▸ DIRECTIONS:
Emit an exact copy of the lines running from the start of the records to the line containing "guid[p + 1:]", both included.

┌─ MATERIAL PROVIDED

-- pv_equiv track=rewrite | github.com/deserteagle735/memento | memento/utils.py | _incGuid
-- ===== SOURCE A (Python) =====
-- import string
--
-- _base91_extra_chars = "!#$%&()*+,-./:;<=>?@[]^_`{|}~"
--
-- def _incGuid(guid):
--     s = string; table = s.ascii_letters + s.digits + _base91_extra_chars
--     idx = table.index(guid[0])
--     if idx + 1 == len(table):
--         # overflow
--         guid = table[0] + _incGuid(guid[1:])
--     else:
--         guid = table[idx+1] + guid[1:]
--     return guid
-- ===== SOURCE B (Python) =====
-- import string
--
-- _base91_extra_chars = "!#$%&()*+,-./:;<=>?@[]^_`{|}~"
--
-- def _incGuid(guid):
--     table = string.ascii_letters + string.digits + _base91_extra_chars
--     maxc = table[-1]
--     p = 0
--     while guid[p] == maxc:      # raises IndexError when the carry runs off the end (or guid is empty), like A
--         p += 1
--     idx = table.index(guid[p])  # raises ValueError on a non-table char, like A
--     return table[0] * p + table[idx + 1] + guid[p + 1:]
-- ===== Notes on version B (the rewrite author's own statement) =====
-- stated objective: alternative
-- what changed: Replaces A's char-by-char recursion (rebuilding the string on the way back up) with a single forward while-loop that counts the run of leading maximum characters and then returns one concatenation table[0]*p + incremented char + untouched tail.
import Mathlib
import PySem

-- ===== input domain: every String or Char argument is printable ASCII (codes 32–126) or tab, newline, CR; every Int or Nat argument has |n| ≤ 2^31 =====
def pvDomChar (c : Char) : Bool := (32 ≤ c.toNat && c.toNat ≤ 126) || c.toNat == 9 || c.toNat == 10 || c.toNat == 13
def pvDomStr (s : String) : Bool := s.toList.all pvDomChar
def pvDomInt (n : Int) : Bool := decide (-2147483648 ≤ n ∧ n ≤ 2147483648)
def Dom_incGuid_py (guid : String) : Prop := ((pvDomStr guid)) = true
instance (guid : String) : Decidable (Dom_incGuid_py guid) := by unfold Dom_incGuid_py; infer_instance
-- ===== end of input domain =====

-- B replaces A's char-by-char recursion by one scan counting the leading max-chars and a single
-- concatenation (objective: alternative decomposition; same asymptotic cost).

-- the shared 91-char table: string.ascii_letters + string.digits + _base91_extra_chars
def pvTable : List Char :=
  ("abcdefghijklmnopqrstuvwxyzABCDEFGHIJKLMNOPQRSTUVWXYZ0123456789!#$%&()*+,-./:;<=>?@[]^_`{|}~").toList

-- ===== PORT A =====
-- literal recursion of A over the characters; 'none' = the Python raises (IndexError on [],
-- ValueError on a char outside the table)
def incGuidA : List Char → Option (List Char)
  | [] => none                                   -- guid[0] raises IndexError
  | c :: rest =>
    match PySem.List.index? pvTable c with       -- idx = table.index(guid[0])
    | none => none                               -- ValueError
    | some idx =>
      if idx + 1 = pvTable.length then           -- overflow: table[0] + _incGuid(guid[1:])
        match incGuidA rest, pvTable[0]? with
        | some r, some c0 => some (c0 :: r)
        | _, _ => none
      else                                       -- table[idx+1] + guid[1:]
        match pvTable[idx + 1]? with
        | none => none
        | some c' => some (c' :: rest)

def incGuid_py (guid : String) : String :=
  ((incGuidA guid.toList).map String.ofList).getD ""   -- getD only on raising inputs, excluded by Pre_

-- ===== PORT B =====
-- 'while guid[p] == maxc: p += 1' : returns the final p, none = IndexError when p runs off the end
def incGuidBScan (maxc : Char) : List Char → Option Nat
  | [] => none
  | c :: rest => if c = maxc then (incGuidBScan maxc rest).map (· + 1) else some 0

def incGuidB (g : List Char) : Option (List Char) :=
  match PySem.List.pyGet? pvTable (-1) with      -- maxc = table[-1]
  | none => none
  | some maxc =>
    match incGuidBScan maxc g with
    | none => none
    | some p =>
      match PySem.List.pyGet? g (p : Int) with   -- guid[p]
      | none => none
      | some c =>
        match PySem.List.index? pvTable c with   -- idx = table.index(guid[p])
        | none => none
        | some idx =>
          match pvTable[0]?, (pvTable : List Char)[idx + 1]? with
          | some c0, some c1 =>
            -- table[0] * p + table[idx+1] + guid[p+1:]
            some (List.replicate p c0 ++ c1 :: PySem.List.slice g (some ((p : Int) + 1)) none)
          | _, _ => none

def incGuid_py_alt (guid : String) : String :=
  ((incGuidB guid.toList).map String.ofList).getD ""

-- ===== PRECONDITION & SPEC =====
-- Pre_ excludes exactly the inputs on which the Python raises: strings consisting only of '~'
-- (incl. the empty string; IndexError) and strings whose first non-'~' char is not in the table (ValueError).
def Pre_incGuid_py (guid : String) : Prop :=
  guid.toList.dropWhile (fun c => c = '~') ≠ [] ∧
  (guid.toList.dropWhile (fun c => c = '~')).headD ' ' ∈ pvTable
instance (guid : String) : Decidable (Pre_incGuid_py guid) := by unfold Pre_incGuid_py; infer_instance

def pvWitness_incGuid_py : String := "abc"

def Spec_incGuid_py (guid : String) (out : String) : Prop := out = incGuid_py_alt guid
instance (guid : String) (out : String) : Decidable (Spec_incGuid_py guid out) := by unfold Spec_incGuid_py; infer_instance

-- ===== CLAIM (what is proved, stated in full; the proofs are below) =====
def Claim_equal_incGuid_py : Prop := ∀ (guid : String), Dom_incGuid_py guid → Pre_incGuid_py guid → Spec_incGuid_py guid (incGuid_py guid)

-- ===== LEMMAS AND PROOFS =====

theorem pvTable_max : PySem.List.pyGet? pvTable (-1) = some '~' := by decide

theorem index?_tilde : PySem.List.index? pvTable '~' = some 90 := by decide

theorem index?_ne_tilde {c : Char} {k : Nat} (hc : c ≠ '~')
    (h : PySem.List.index? pvTable c = some k) : k + 1 ≠ pvTable.length := by
  obtain ⟨hk, hv, -⟩ := PySem.List.getElem_of_index?_eq_some h
  intro hlen
  have hk90 : k = 90 := by
    have : pvTable.length = 91 := by decide
    omega
  subst hk90
  have h9 : pvTable[90]? = some c := by
    rw [List.getElem?_eq_getElem hk]
    exact congrArg some hv
  have h9' : pvTable[90]? = some '~' := by decide
  rw [h9'] at h9
  exact hc (Option.some.inj h9).symm

-- B on a leading max-char peels it off exactly as A's overflow branch does
theorem incGuidB_cons_max (rest : List Char) :
    incGuidB ('~' :: rest) = (incGuidB rest).map (fun r => 'a' :: r) := by
  unfold incGuidB
  rw [pvTable_max]
  cases hscan : incGuidBScan '~' rest with
  | none => simp [incGuidBScan, hscan]
  | some p =>
    simp only [incGuidBScan, hscan, reduceIte, Option.map_some]
    have hget : PySem.List.pyGet? ('~' :: rest) ((p + 1 : Nat) : Int)
        = PySem.List.pyGet? rest (p : Int) := by
      push_cast
      exact PySem.List.pyGet?_cons_succ ..
    rw [hget]
    cases hc : PySem.List.pyGet? rest (p : Int) with
    | none => simp
    | some c =>
      cases hidx : List.idxOf? c pvTable with
      | none => simp [hidx]
      | some idx =>
        cases h1 : (pvTable : List Char)[idx + 1]? with
        | none => simp [hidx, h1, show pvTable[0]? = some 'a' from by decide]
        | some c1 =>
          have ha : pvTable[0]? = some 'a' := by decide
          have hsl : PySem.List.slice ('~' :: rest) (some ((p : Int) + 1 + 1)) none
              = PySem.List.slice rest (some ((p : Int) + 1)) none := by
            have e1 : (p : Int) + 1 + 1 = ((p + 2 : Nat) : Int) := by push_cast; ring
            have e2 : ((p : Int) + 1) = ((p + 1 : Nat) : Int) := by push_cast; ring
            rw [e1, e2, PySem.List.slice_from_natCast, PySem.List.slice_from_natCast]
            rfl
          simp [hidx, h1, ha, hsl, List.replicate_succ]

-- the two ports agree as Option-valued computations on every input
theorem incGuidA_eq_B (g : List Char) : incGuidA g = incGuidB g := by
  induction g with
  | nil => decide
  | cons c rest ih =>
    by_cases hc : c = '~'
    · subst hc
      rw [incGuidB_cons_max, ← ih, incGuidA, index?_tilde]
      dsimp only
      rw [if_pos (by decide : (90 : Nat) + 1 = pvTable.length)]
      cases h : incGuidA rest with
      | none => simp
      | some r => simp [show pvTable[0]? = some 'a' from by decide]
    · rw [incGuidA]
      unfold incGuidB
      rw [pvTable_max]
      have h0 : PySem.List.pyGet? (c :: rest) ((0 : Nat) : Int) = some c :=
        PySem.List.pyGet?_zero_cons c rest
      simp only [incGuidBScan, if_neg hc, h0]
      cases hidx : List.idxOf? c pvTable with
      | none => simp [hidx, PySem.List.index?_eq_idxOf?]
      | some idx =>
        have hidx' : PySem.List.index? pvTable c = some idx := by
          rw [PySem.List.index?_eq_idxOf?]; exact hidx
        have hne := index?_ne_tilde hc hidx'
        cases h1 : (pvTable : List Char)[idx + 1]? with
        | none => simp [hidx, h1, hne, PySem.List.index?_eq_idxOf?]
        | some c1 =>
          have ha : pvTable[0]? = some 'a' := by decide
          have hsl : PySem.List.slice (c :: rest) (some (1 : Int)) none = rest := by
            have e : (1 : Int) = ((1 : Nat) : Int) := by norm_num
            rw [e, PySem.List.slice_from_natCast]
            rfl
          simp [hidx, h1, hne, ha, hsl, PySem.List.index?_eq_idxOf?]

-- ===== VERDICT (by name: the statement is the Claim_ definition above) =====
theorem incGuid_py_spec : Claim_equal_incGuid_py := by
  intro guid _ _
  unfold Spec_incGuid_py incGuid_py incGuid_py_alt
  rw [incGuidA_eq_B]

└─

▸ ANSWER BOX:
-- pv_equiv track=rewrite | github.com/deserteagle735/memento | memento/utils.py | _incGuid
-- ===== SOURCE A (Python) =====
-- import string
--
-- _base91_extra_chars = "!#$%&()*+,-./:;<=>?@[]^_`{|}~"
--
-- def _incGuid(guid):
--     s = string; table = s.ascii_letters + s.digits + _base91_extra_chars
--     idx = table.index(guid[0])
--     if idx + 1 == len(table):
--         # overflow
--         guid = table[0] + _incGuid(guid[1:])
--     else:
--         guid = table[idx+1] + guid[1:]
--     return guid
-- ===== SOURCE B (Python) =====
-- import string
--
-- _base91_extra_chars = "!#$%&()*+,-./:;<=>?@[]^_`{|}~"
--
-- def _incGuid(guid):
--     table = string.ascii_letters + string.digits + _base91_extra_chars
--     maxc = table[-1]
--     p = 0
--     while guid[p] == maxc:      # raises IndexError when the carry runs off the end (or guid is empty), like A
--         p += 1
--     idx = table.index(guid[p])  # raises ValueError on a non-table char, like A
--     return table[0] * p + table[idx + 1] + guid[p + 1:]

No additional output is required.